Metadata-Version: 2.4
Name: turtles-glms
Version: 1.0.0
Summary: GLMs in Python.
Author-email: Adam Motzel <motzel.adam@gmail.com>
Project-URL: Homepage, https://github.com/adammotzel/pyglms
Project-URL: Issues, https://github.com/adammotzel/pyglms/issues
Classifier: Programming Language :: Python :: 3.10
Classifier: Programming Language :: Python :: 3.11
Classifier: Programming Language :: Python :: 3.12
Classifier: Programming Language :: Python :: 3.13
Requires-Python: >=3.10
Description-Content-Type: text/markdown
License-File: LICENSE
Requires-Dist: numpy>=2.0.2
Requires-Dist: pandas>=2.2.3
Requires-Dist: scipy>=1.13.1
Requires-Dist: matplotlib>=3.9.4
Provides-Extra: dev
Requires-Dist: pytest>=8.3.4; extra == "dev"
Requires-Dist: pytest-cov>=6.2.1; extra == "dev"
Requires-Dist: scikit-learn>=1.6.1; extra == "dev"
Requires-Dist: statsmodels>=0.14.4; extra == "dev"
Requires-Dist: ipykernel>=6.29.5; extra == "dev"
Dynamic: license-file

![CI](https://github.com/adammotzel/pyglms/actions/workflows/ci.yaml/badge.svg)
![coverage](https://img.shields.io/badge/coverage-94%25-brightgreen)
![Python](https://img.shields.io/badge/python-3.10%20--%203.13-blue)
![License](https://img.shields.io/github/license/adammotzel/pyglms)
 ![PyPI](https://img.shields.io/pypi/v/turtles-glms.svg)


# PyGLMs (Turtles)

An implementation of various Generalized Linear Models (GLMs), written in Python.

I created this package as a refresher on GLMs and the underlying optimization techniques. It's intended as a learning tool and a reference for building and understanding these models from the ground up.


## Overview

The code is packaged as a Python library named `turtles` ([I like turtles](https://www.youtube.com/watch?v=CMNry4PE93Y)), making the code easy to integrate into your own projects.

The package is written using `numpy` for linear algebra operations, `scipy` for (some) optimization, `pandas` for displaying tabular results, and `matplotlib` for plots.

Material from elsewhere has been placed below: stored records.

-- pv_equiv track=rewrite | github.com/pkout/coding-exercises | CrackingTheCodingInterview/sum_bin_tree_nodes.py | sum_tree_nodes_loop
-- ===== SOURCE A (Python) =====
-- def sum_tree_nodes_loop(tree, node):
--     total = node
--     nodes = [node]
--
--     while len(nodes) > 0:
--         curr_node = nodes.pop(0)
--
--         if curr_node not in tree:
--             continue
--
--         sub_nodes = tree[curr_node]
--
--         if len(sub_nodes) > 0:
--             total += sub_nodes[0]
--             nodes.append(sub_nodes[0])
--
--         if len(sub_nodes) > 1:
--             total += sub_nodes[1]
--             nodes.append(sub_nodes[1])
--
--     return total
-- ===== SOURCE B (Python) =====
-- def sum_tree_nodes_loop(tree, node):
--     total = node
--     if node in tree:
--         children = tree[node]
--         if len(children) > 0:
--             total += sum_tree_nodes_loop(tree, children[0])
--         if len(children) > 1:
--             total += sum_tree_nodes_loop(tree, children[1])
--     return total
-- ===== Notes on version B (the rewrite author's own statement) =====
-- stated objective: simpler
-- what changed: Replaces the explicit FIFO queue (pop(0)/append BFS) by direct structural recursion (DFS) over the first two children; since neither version keeps a visited set the multiset of visited nodes is the same and so is the sum. Pre_ excludes exactly the inputs on which A never returns: those where a cycle of the first-two-children edge relation is reachable from the start node, making A's while-loop infinite; every input on which A returns a value satisfies Pre_ and is covered by the equivalence.
import Mathlib
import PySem
-- Main loop equivalence: B's recursive find()-jump body computes A's walk,
-- shifted to the suffix starting at i.
theorem loop_eq (q : Char) (hq : q ≠ '\\') :
    ∀ n (rest cs : List Char) (i : Nat), rest.length ≤ n → cs.drop i = rest → i ≤ cs.length →
      aStrLoop cs q i = (i : Int) + bStrBody rest [q] := by
  intro n
  induction n with
  | zero =>
    intro rest cs i hn hdrop hle
    have hrest : rest = [] := List.eq_nil_of_length_eq_zero (by omega)
    subst hrest
    have hi : i = cs.length := by
      have := congrArg List.length hdrop
      simp [List.length_drop] at this
      omega
    rw [bStrBody, aStrLoop]
    rcases find_char ([] : List Char) q with ⟨hnq, -⟩ | ⟨m, -, hmlt, -, -⟩
    · simp [hnq, hi]
    · simp at hmlt
  | succ n ih =>
    intro rest cs i hn hdrop hle
    have hlen : rest.length = cs.length - i := by
      have := congrArg List.length hdrop
      simpa [List.length_drop] using this.symm
    have hidx : ∀ j, cs[i + j]? = rest[j]? := by
      intro j; rw [← hdrop, List.getElem?_drop]
    rw [bStrBody]
    rcases find_char rest q with ⟨hnq, hno⟩ | ⟨m, hm, hmlt, hmc, hmmin⟩
    · simp only [hnq]
      rw [aStrLoop_no_quote cs q cs.length i (by omega) ?_]
      · push_cast; omega
      · intro j h1 h2 hc
        have hj : cs[j]? = rest[j - i]? := by rw [← hidx (j - i)]; congr 1; omega
        exact hno (j - i) (by omega) (by rw [← hj]; exact hc)
    · have hmne : (m : Int) ≠ -1 := by omega
      simp only [hm, if_neg hmne]
      have hmq : cs[i + m]? = some q := by rw [hidx]; exact hmc
      have himlt : i + m < cs.length := by omega
      rcases find_char rest '\\' with ⟨hnb, hnob⟩ | ⟨b, hb, hblt, hbc, hbmin⟩
      · -- no backslash in rest: A walks to the quote, B returns m + 1
        simp only [hnb, if_neg (by simp : ¬((-1 : Int) ≠ -1 ∧ (-1 : Int) < (m : Int)))]
        rw [aStrLoop_skip cs q i (i + m) (by omega) (by omega) ?_]
        · rw [aStrLoop]
          simp only [dif_pos himlt]
          have hceq : cs[i + m] = q := by
            have := List.getElem?_eq_getElem himlt
            rw [this] at hmq; injection hmq
          rw [if_neg (by rw [hceq]; exact fun h => hq h.1), if_pos hceq]
          push_cast; ring
        · intro j h1 h2
          have hj : cs[j]? = rest[j - i]? := by rw [← hidx (j - i)]; congr 1; omega
          exact ⟨by rw [hj]; exact hnob (j - i) (by omega),
                 by rw [hj]; exact hmmin (j - i) (by omega)⟩
      · by_cases hbm : b < m
        · -- backslash before the quote: both jump past the escape
          have hcond : ((b : Int) ≠ -1 ∧ (b : Int) < (m : Int)) := ⟨by omega, by exact_mod_cast hbm⟩
          simp only [hb, if_pos hcond]
          have htn : ((b : Int) + 2).toNat = b + 2 := by omega
          rw [htn]
          have hguard : (rest.drop (b + 2)).length < rest.length := by
            simp [List.length_drop]; omega
          rw [dif_pos hguard]
          have hbq : cs[i + b]? = some '\\' := by rw [hidx]; exact hbc
          have hiblt : i + b < cs.length := by omega
          rw [aStrLoop_skip cs q i (i + b) (by omega) (by omega) ?_]
          · conv_lhs => rw [aStrLoop]
            simp only [dif_pos hiblt]
            have hceq : cs[i + b] = '\\' := by
              have := List.getElem?_eq_getElem hiblt
              rw [this] at hbq; injection hbq
            rw [if_pos ⟨hceq, by omega⟩]
            have hrec := ih (rest.drop (b + 2)) cs (i + b + 2)
              (by simp [List.length_drop]; omega)
              (by rw [← hdrop, List.drop_drop, ← Nat.add_assoc])
              (by omega)
            rw [hrec]; push_cast; ring
          · intro j h1 h2
            have hj : cs[j]? = rest[j - i]? := by rw [← hidx (j - i)]; congr 1; omega
            exact ⟨by rw [hj]; exact hbmin (j - i) (by omega),
                   by rw [hj]; exact hmmin (j - i) (by omega)⟩
        · -- quote before any backslash (b = m is impossible: rest[m] = q ≠ '\\')
          have hbne : b ≠ m := by
            intro h; subst h
            rw [hbc] at hmc
            exact hq (by injection hmc with h'; exact h'.symm)
          have hcond : ¬ ((b : Int) ≠ -1 ∧ (b : Int) < (m : Int)) := by
            rintro ⟨-, h2⟩
            have : b < m := by exact_mod_cast h2
            omega
          simp only [hb, if_neg hcond]
          rw [aStrLoop_skip cs q i (i + m) (by omega) (by omega) ?_]
          · rw [aStrLoop]
            simp only [dif_pos himlt]
            have hceq : cs[i + m] = q := by
              have := List.getElem?_eq_getElem himlt
              rw [this] at hmq; injection hmq
            rw [if_neg (by rw [hceq]; exact fun h => hq h.1), if_pos hceq]
            push_cast; ring
          · intro j h1 h2
            have hj : cs[j]? = rest[j - i]? := by rw [← hidx (j - i)]; congr 1; omega
            exact ⟨by rw [hj]; exact hbmin (j - i) (by omega),
                   by rw [hj]; exact hmmin (j - i) (by omega)⟩

-- startswith with a two-character pattern, read off the first two elements.
theorem startswith_pair_iff (a b : Char) (l : List Char) :
    PySem.Chars.startswith l [a, b] = true ↔ l[0]? = some a ∧ l[1]? = some b := by
  rw [PySem.Chars.startswith_iff]
  match l with
  | [] => simp
  | [x] => simp [List.cons_prefix_cons]
  | x :: y :: t => simp [List.cons_prefix_cons, eq_comm]

-- find never returns a negative index other than -1.
theorem find_nonneg_of_ne (s sub : List Char) (h : PySem.Chars.find s sub ≠ -1) :
    0 ≤ PySem.Chars.find s sub := by
  have h0 : ((0 : Nat) : Int) = (0 : Int) := rfl
  have hs := PySem.Chars.findFrom_natCast_spec s sub 0 (Nat.zero_le _)
    (by rw [h0, PySem.Chars.findFrom_zero]; exact h)
  rw [h0, PySem.Chars.findFrom_zero] at hs
  exact_mod_cast hs.1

The following models have been implemented:

1. Multiple Linear Regression (`turtles.stats.glms.MLR` class)
2. Logistic Regression (`turtles.stats.glms.LogReg` class, uses `GLM` parent class)
3. Poisson Regression (`turtles.stats.glms.PoissonReg` class, uses `GLM` parent class)

The `GLM` parent class supports three optimization methods for parameter estimation: Momentum-based Gradient Descent for first-order optimization, Newton's Method for second-order optimization, and Limited-memory Broyden–Fletcher–Goldfarb–Shanno (L-BFGS). The user can specify the desired optimization `method` during class instantiation.

Momentum-based Gradient Descent and Newton's Method are implemented in Python as part of the `turtles` distribution. L-BFGS is implemented using `scipy.optimize`; it's a quasi-Newton method that approximates the Hessian (instead of fully computing it, like Newton's Method), so it's quite fast.

See `examples/{class name}_example.ipynb` for simple examples of using each model class and various supporting functions.


## Usage

You can pip install the package from PyPI:

```bash
pip install turtles-glms
```


## Contributing

To run (and edit) this project locally, clone the repo and create your virtual environment from project root using your global (or local) Python version. This project requires Python 3.10+.

```bash
python -m venv
```

Activate the env (`source .venv/Scripts/activate` for Windows OS, `source .venv/bin/activate` for Linux) and install dependencies:

```bash
pip install -e .[dev]
```

Optionally, you can execute `scripts/env.sh` to create and activate a virtual environment using `uv`. The `uv` package manager must be installed for this to work.


### Adding GLMs

To add more GLM classes, use the `GLM` parent class for inheritence (see `PoissonReg` and `LogReg` as examples). The GLM parent class provides a solid framework for implementing new child classes and should be used whenever possible. Unimplemented GLMs include Negative Binomial, Gamma, and Tweedie.


## Testing

All tests are contained within `tests` directories for each module. You can simply execute the `pytest` command from project root to run all unit tests.

```bash
pytest
```

**Notes on Test Coverage:**
- Plotting functions from `turtles.plotting` are tested, but plotting methods in GLM classes 
(like `MLR`) are ignored. Those class methods are essentially just wrappers around `matplotlib` 
and `turtles.plotting` functions.
- `GLM` class methods that are meant to be implemented by child classes are ignored.